The answer should be each line of the records that contains the word "String"; please copy them all.

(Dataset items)
►

-- pv_equiv track=rewrite | github.com/WalterA/allrepo | ITSCloud-main/ProjectsVScode/Prima_luglio/Esercizi_obbligatori/Lezione28/moltiplica.py | moltiplica_numeri
-- ===== SOURCE A (Python) =====
-- def moltiplica_numeri(numbers: list[int], threshold: int) -> int:
--     temp=0
--     for i in numbers:
--         if i < threshold:
--             if temp:
--                 if i < threshold:
--                     temp*=i
--             else:
--                 temp=i
--     if temp:
--         return temp
--     else:
--         return 1
-- ===== SOURCE B (Python) =====
-- def moltiplica_numeri(numbers: list[int], threshold: int) -> int:
--     if not numbers:
--         return 1
--     head, *rest = numbers
--     rec = moltiplica_numeri(rest, threshold)
--     return head * rec if head < threshold else rec
-- ===== Notes on version B (the rewrite author's own statement) =====
-- stated objective: simpler
-- what changed: Replaces A's forward sentinel-reset accumulator (temp=0 doubling as 'empty' marker plus a final truthiness fixup) with a direct recursive product of the elements below the threshold.
-- intended difference: When the list contains a 0 and the threshold is positive, the qualifying 0 silently resets A's accumulator so A returns the (nonzero) product of the qualifying elements after the last qualifying zero, while B returns 0, the actual product of the elements below the threshold, which is what the function's purpose demands. — e.g. on moltiplica_numeri([0], 1): A returns 1, B returns 0
import Mathlib
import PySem

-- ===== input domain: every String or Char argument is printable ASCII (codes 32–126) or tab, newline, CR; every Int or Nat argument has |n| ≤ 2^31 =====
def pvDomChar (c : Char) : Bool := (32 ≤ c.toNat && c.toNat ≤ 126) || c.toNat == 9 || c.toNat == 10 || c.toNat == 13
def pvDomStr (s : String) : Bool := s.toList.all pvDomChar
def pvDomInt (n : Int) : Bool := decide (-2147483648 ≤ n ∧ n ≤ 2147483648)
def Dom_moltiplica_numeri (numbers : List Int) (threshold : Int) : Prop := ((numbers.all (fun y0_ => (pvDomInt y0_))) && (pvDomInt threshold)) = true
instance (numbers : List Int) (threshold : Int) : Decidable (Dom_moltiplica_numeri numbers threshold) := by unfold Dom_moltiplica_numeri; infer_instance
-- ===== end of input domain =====

-- B computes the product of the elements below the threshold directly (recursively), dropping A's sentinel accumulator; where a qualifying 0 occurs A's accumulator is accidentally reset, stated as an intended difference D_.


-- ===== PORT A =====
def moltiplica_numeri (numbers : List Int) (threshold : Int) : Int :=
  let temp := numbers.foldl
    (fun temp i => if i < threshold then (if temp ≠ 0 then temp * i else i) else temp) 0
  if temp ≠ 0 then temp else 1

-- ===== PORT B =====
def moltiplica_numeri_alt (numbers : List Int) (threshold : Int) : Int :=
  match numbers with
  | [] => 1
  | head :: rest =>
      let p := moltiplica_numeri_alt rest threshold
      if head < threshold then head * p else p

-- ===== PRECONDITION & SPEC =====
-- When the list contains a 0 and the threshold is positive, the qualifying 0 silently resets A's
-- accumulator so A returns the (nonzero) product of the qualifying elements after the last
-- qualifying zero, while B returns 0, the actual product of the elements below the threshold,
-- which is what the function's purpose demands.
def D_moltiplica_numeri (numbers : List Int) (threshold : Int) : Prop :=
  (0 : Int) ∈ numbers ∧ 0 < threshold
instance (numbers : List Int) (threshold : Int) : Decidable (D_moltiplica_numeri numbers threshold) := by
  unfold D_moltiplica_numeri; infer_instance

def Spec_moltiplica_numeri (numbers : List Int) (threshold : Int) (out : Int) : Prop :=
  ¬ D_moltiplica_numeri numbers threshold → out = moltiplica_numeri_alt numbers threshold
instance (numbers : List Int) (threshold : Int) (out : Int) : Decidable (Spec_moltiplica_numeri numbers threshold out) := by
  unfold Spec_moltiplica_numeri; infer_instance

def pvDiffWitness_moltiplica_numeri : List Int × Int := ([0], 1)
def pvDiffWitnessOut_moltiplica_numeri : Int × Int := (1, 0)

-- ===== CLAIM =====
def Claim_unchanged_moltiplica_numeri : Prop := ∀ (numbers : List Int) (threshold : Int), Dom_moltiplica_numeri numbers threshold → Spec_moltiplica_numeri numbers threshold (moltiplica_numeri numbers threshold)
def Claim_changed_moltiplica_numeri : Prop := Dom_moltiplica_numeri (pvDiffWitness_moltiplica_numeri.1) (pvDiffWitness_moltiplica_numeri.2) ∧ D_moltiplica_numeri (pvDiffWitness_moltiplica_numeri.1) (pvDiffWitness_moltiplica_numeri.2) ∧ moltiplica_numeri (pvDiffWitness_moltiplica_numeri.1) (pvDiffWitness_moltiplica_numeri.2) = pvDiffWitnessOut_moltiplica_numeri.1 ∧ moltiplica_numeri_alt (pvDiffWitness_moltiplica_numeri.1) (pvDiffWitness_moltiplica_numeri.2) = pvDiffWitnessOut_moltiplica_numeri.2 ∧ pvDiffWitnessOut_moltiplica_numeri.1 ≠ pvDiffWitnessOut_moltiplica_numeri.2
def Claim_exact_moltiplica_numeri : Prop := ∀ (numbers : List Int) (threshold : Int), Dom_moltiplica_numeri numbers threshold → D_moltiplica_numeri numbers threshold → moltiplica_numeri numbers threshold ≠ moltiplica_numeri_alt numbers threshold

-- ===== LEMMAS AND PROOFS =====

-- Under "no qualifying element is zero", B's product is nonzero.
theorem alt_ne_zero (threshold : Int) (l : List Int)
    (H : ∀ i ∈ l, i < threshold → i ≠ 0) :
    moltiplica_numeri_alt l threshold ≠ 0 := by
  induction l with
  | nil => simp [moltiplica_numeri_alt]
  | cons x rest ih =>
      have hrest := ih (fun i hi => H i (List.mem_cons_of_mem _ hi))
      by_cases hx : x < threshold
      · have hx0 : x ≠ 0 := H x List.mem_cons_self hx
        simp only [moltiplica_numeri_alt, if_pos hx]
        exact mul_ne_zero hx0 hrest
      · simpa [moltiplica_numeri_alt, hx] using hrest

-- A's loop with a nonzero accumulator multiplies by B's product.
theorem foldA_nonzero (threshold : Int) (l : List Int)
    (H : ∀ i ∈ l, i < threshold → i ≠ 0) :
    ∀ t : Int, t ≠ 0 →
      l.foldl (fun temp i => if i < threshold then (if temp ≠ 0 then temp * i else i) else temp) t
        = t * moltiplica_numeri_alt l threshold := by
  induction l with
  | nil => intro t _; simp [moltiplica_numeri_alt]
  | cons x rest ih =>
      intro t ht
      have Hr : ∀ i ∈ rest, i < threshold → i ≠ 0 := fun i hi => H i (List.mem_cons_of_mem _ hi)
      by_cases hx : x < threshold
      · have hx0 : x ≠ 0 := H x List.mem_cons_self hx
        simp only [List.foldl_cons, if_pos hx, if_pos ht, moltiplica_numeri_alt]
        rw [ih Hr (t * x) (mul_ne_zero ht hx0)]
        ring
      · simp only [List.foldl_cons, if_neg hx, moltiplica_numeri_alt]
        rw [ih Hr t ht]

-- A with the initial sentinel 0 plus the final fixup equals B, when no qualifying element is 0.
theorem main_lemma (threshold : Int) (l : List Int)
    (H : ∀ i ∈ l, i < threshold → i ≠ 0) :
    moltiplica_numeri l threshold = moltiplica_numeri_alt l threshold := by
  induction l with
  | nil => simp [moltiplica_numeri, moltiplica_numeri_alt]
  | cons x rest ih =>
      have Hr : ∀ i ∈ rest, i < threshold → i ≠ 0 := fun i hi => H i (List.mem_cons_of_mem _ hi)
      by_cases hx : x < threshold
      · have hx0 : x ≠ 0 := H x List.mem_cons_self hx
        have hrest := alt_ne_zero threshold rest Hr
        have hres : x * moltiplica_numeri_alt rest threshold ≠ 0 := mul_ne_zero hx0 hrest
        have h1 : List.foldl
            (fun temp i => if i < threshold then (if temp ≠ 0 then temp * i else i) else temp)
            0 (x :: rest) = List.foldl
            (fun temp i => if i < threshold then (if temp ≠ 0 then temp * i else i) else temp)
            x rest := by
          rw [List.foldl_cons]; congr 1; rw [if_pos hx, if_neg (by norm_num)]
        unfold moltiplica_numeri
        rw [h1, foldA_nonzero threshold rest Hr x hx0, if_pos hres]
        simp [moltiplica_numeri_alt, hx]
      · have := ih Hr
        simp only [moltiplica_numeri, List.foldl_cons, if_neg hx] at this ⊢
        rw [this]
        simp [moltiplica_numeri_alt, hx]

-- A never returns 0 (final truthiness fixup).
theorem a_ne_zero (l : List Int) (threshold : Int) : moltiplica_numeri l threshold ≠ 0 := by
  simp only [moltiplica_numeri]
  split_ifs with h
  · exact h
  · decide

-- Inside D_, B's product contains the factor 0.
theorem alt_eq_zero (threshold : Int) (l : List Int)
    (h0 : (0 : Int) ∈ l) (ht : 0 < threshold) :
    moltiplica_numeri_alt l threshold = 0 := by
  induction l with
  | nil => cases h0
  | cons x rest ih =>
      rcases List.mem_cons.mp h0 with hx | hx
      · subst hx; simp [moltiplica_numeri_alt, ht]
      · by_cases hlt : x < threshold <;> simp [moltiplica_numeri_alt, hlt, ih hx]

-- ===== VERDICT =====
theorem moltiplica_numeri_spec : Claim_unchanged_moltiplica_numeri := by
  intro numbers threshold _ hD
  have H : ∀ i ∈ numbers, i < threshold → i ≠ 0 := by
    intro i hi hlt hz
    subst hz
    exact hD ⟨hi, hlt⟩
  exact (main_lemma threshold numbers H).symm ▸ rfl

theorem moltiplica_numeri_changed : Claim_changed_moltiplica_numeri := by
  unfold Claim_changed_moltiplica_numeri; decide

theorem moltiplica_numeri_tight : Claim_exact_moltiplica_numeri := by
  intro numbers threshold _ hD h
  exact a_ne_zero numbers threshold (h.trans (alt_eq_zero threshold numbers hD.1 hD.2))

◄

(WRITTEN ANSWER)
-- ===== input domain: every String or Char argument is printable ASCII (codes 32–126) or tab, newline, CR; every Int or Nat argument has |n| ≤ 2^31 =====
def pvDomStr (s : String) : Bool := s.toList.all pvDomChar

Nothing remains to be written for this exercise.